Смеясь, он взял подруку Гришу и отошел с ним к окну.
– И вообще тут слишком много условного… – сказал он. – Когда я был еще в лицее, мы вдруг узнали, что к нам едет Державин. Дельвиг вышел тайком на лестницу, чтобы дождаться его и поцеловать руку, написавшую «Водопад». Державин вошел в сени, и вдруг Дельвиг слышит его вопрос швейцару: «А скажи, братец, где у вас тут нужник?» И от прозаического вопроса этого, столь от «Водопада» далекого, Дельвиг сразу завял и потихоньку возвратился в актовую залу…

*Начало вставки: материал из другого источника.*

-- ===== VERDICT (by name: the statement is the Claim_ definition above) =====
theorem repair_regex_spec : Claim_equal_repair_regex := by
  intro genes _
  show repair_regex genes = repair_regex_alt genes
  rw [repair_regex_eq_finishA, repair_regex_alt_eq_finishB]
  exact ign_main genes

В дверях гостиной появился вдруг князь П.А. Вяземский и молодой, но уже известный польский поэт Адам Мицкевич, недавно высланный из Литвы в Москву. Сказать, что изгнание это было очень уже страшно, никак нельзя: Мицкевичу дали место при московском генерал-губернаторе, и все московские гостиные сразу открылись для него. Это был худощавый блондин с пышной гривой и мечтательными голубыми глазами. Начались любезные представленья, шарканья, улыбки… Мицкевич, желая приветствовать маститого И.И. Дмитриева, повернулся к нему. Пушкин торопливо посторонился.
– С дороги, двойка: туз идет! – любезно воскликнул он.
– Козырная двойка туза бьет… – живо отвечал литвин.
И все улыбкой показали, как высоко оценили они этот обмен любезностями между двумя поэтами… Дмитриев кушал с блюдечка малину в сливках – в октябре! – свое любимое лакомство: Марья Ивановна выпросила малину для почетного гостя у Шереметева в Останкине. Мицкевич склонился пред ним. И старик, не торопясь, отставил блюдечко и сдержанно вежливо встретил ссыльного.